● **YOUR INSTRUCTIONS**
Once you reach the line containing "(pvFL ['?'])).flatMap (pvFL" in the data below, restate each line word for word up to and including the one containing "rw [pvStep2' [']']".

▶

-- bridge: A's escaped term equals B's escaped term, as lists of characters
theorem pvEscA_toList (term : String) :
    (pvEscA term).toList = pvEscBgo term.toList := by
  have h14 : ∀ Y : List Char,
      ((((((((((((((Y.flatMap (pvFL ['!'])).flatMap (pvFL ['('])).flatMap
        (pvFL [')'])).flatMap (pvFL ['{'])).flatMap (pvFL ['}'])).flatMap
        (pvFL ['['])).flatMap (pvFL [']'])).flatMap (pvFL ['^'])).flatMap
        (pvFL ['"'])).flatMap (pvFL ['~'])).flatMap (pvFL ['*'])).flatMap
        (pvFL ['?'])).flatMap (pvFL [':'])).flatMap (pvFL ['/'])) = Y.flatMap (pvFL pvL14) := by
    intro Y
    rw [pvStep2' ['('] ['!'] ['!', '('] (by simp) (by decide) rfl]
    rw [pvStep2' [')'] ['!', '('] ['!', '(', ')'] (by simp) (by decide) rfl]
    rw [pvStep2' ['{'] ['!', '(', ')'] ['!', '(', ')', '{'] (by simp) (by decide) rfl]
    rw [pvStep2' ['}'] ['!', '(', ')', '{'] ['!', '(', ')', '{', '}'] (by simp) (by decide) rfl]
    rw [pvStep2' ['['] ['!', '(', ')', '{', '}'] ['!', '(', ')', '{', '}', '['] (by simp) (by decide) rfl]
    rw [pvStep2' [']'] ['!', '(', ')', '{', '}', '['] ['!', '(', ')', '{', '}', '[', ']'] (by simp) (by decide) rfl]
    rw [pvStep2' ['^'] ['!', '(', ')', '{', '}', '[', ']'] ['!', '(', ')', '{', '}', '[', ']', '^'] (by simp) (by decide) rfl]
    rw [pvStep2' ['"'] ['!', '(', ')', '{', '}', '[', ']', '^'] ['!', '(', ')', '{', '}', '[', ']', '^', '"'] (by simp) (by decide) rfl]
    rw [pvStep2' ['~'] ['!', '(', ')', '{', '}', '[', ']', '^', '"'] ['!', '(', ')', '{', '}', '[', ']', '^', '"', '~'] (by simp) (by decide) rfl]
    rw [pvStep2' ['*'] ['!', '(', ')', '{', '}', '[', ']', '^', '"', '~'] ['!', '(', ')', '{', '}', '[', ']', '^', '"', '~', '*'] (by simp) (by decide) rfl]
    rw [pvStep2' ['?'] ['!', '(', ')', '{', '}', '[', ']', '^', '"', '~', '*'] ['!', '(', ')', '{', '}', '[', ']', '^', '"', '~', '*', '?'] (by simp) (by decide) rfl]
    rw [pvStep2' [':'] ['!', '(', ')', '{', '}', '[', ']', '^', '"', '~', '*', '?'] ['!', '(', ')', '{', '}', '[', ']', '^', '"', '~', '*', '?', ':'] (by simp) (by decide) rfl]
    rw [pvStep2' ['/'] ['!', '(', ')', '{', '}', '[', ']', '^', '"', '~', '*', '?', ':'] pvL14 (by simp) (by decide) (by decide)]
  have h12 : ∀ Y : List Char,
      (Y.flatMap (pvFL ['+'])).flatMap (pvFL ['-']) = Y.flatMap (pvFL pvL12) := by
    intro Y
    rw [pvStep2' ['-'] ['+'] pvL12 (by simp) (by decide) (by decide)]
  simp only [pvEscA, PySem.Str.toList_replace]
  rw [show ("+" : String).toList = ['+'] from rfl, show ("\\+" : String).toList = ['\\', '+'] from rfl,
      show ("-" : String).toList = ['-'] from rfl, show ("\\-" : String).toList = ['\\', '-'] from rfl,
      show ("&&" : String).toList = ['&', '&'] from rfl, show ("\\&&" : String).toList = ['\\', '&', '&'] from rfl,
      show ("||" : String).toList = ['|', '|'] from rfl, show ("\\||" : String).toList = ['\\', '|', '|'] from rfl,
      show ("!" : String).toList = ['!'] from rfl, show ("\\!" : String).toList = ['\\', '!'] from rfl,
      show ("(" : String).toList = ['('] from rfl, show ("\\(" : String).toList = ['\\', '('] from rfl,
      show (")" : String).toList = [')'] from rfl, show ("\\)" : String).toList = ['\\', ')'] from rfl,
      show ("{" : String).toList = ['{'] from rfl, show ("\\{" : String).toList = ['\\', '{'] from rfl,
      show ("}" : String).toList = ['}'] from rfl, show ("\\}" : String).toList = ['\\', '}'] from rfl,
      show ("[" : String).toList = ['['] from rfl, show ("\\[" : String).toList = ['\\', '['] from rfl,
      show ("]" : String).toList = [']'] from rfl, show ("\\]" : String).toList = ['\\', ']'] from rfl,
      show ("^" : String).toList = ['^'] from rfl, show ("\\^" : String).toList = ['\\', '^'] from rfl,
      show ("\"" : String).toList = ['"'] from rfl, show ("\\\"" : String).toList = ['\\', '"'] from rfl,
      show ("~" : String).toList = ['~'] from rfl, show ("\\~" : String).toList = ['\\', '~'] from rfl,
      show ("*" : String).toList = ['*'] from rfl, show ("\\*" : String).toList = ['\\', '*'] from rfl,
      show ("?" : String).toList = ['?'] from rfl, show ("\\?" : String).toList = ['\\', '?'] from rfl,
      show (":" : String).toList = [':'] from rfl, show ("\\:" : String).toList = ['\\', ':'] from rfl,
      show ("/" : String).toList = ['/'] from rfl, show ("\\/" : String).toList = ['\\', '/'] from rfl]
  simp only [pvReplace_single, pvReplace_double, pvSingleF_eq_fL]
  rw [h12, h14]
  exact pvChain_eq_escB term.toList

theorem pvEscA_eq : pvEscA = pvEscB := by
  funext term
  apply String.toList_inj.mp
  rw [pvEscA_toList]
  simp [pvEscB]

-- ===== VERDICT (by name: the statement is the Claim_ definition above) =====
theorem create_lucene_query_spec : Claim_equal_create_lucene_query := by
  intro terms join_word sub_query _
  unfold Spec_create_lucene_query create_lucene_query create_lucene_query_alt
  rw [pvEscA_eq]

◀

● **TASK RESPONSE**
        (pvFL ['?'])).flatMap (pvFL [':'])).flatMap (pvFL ['/'])) = Y.flatMap (pvFL pvL14) := by
    intro Y
    rw [pvStep2' ['('] ['!'] ['!', '('] (by simp) (by decide) rfl]
    rw [pvStep2' [')'] ['!', '('] ['!', '(', ')'] (by simp) (by decide) rfl]
    rw [pvStep2' ['{'] ['!', '(', ')'] ['!', '(', ')', '{'] (by simp) (by decide) rfl]
    rw [pvStep2' ['}'] ['!', '(', ')', '{'] ['!', '(', ')', '{', '}'] (by simp) (by decide) rfl]
    rw [pvStep2' ['['] ['!', '(', ')', '{', '}'] ['!', '(', ')', '{', '}', '['] (by simp) (by decide) rfl]
    rw [pvStep2' [']'] ['!', '(', ')', '{', '}', '['] ['!', '(', ')', '{', '}', '[', ']'] (by simp) (by decide) rfl]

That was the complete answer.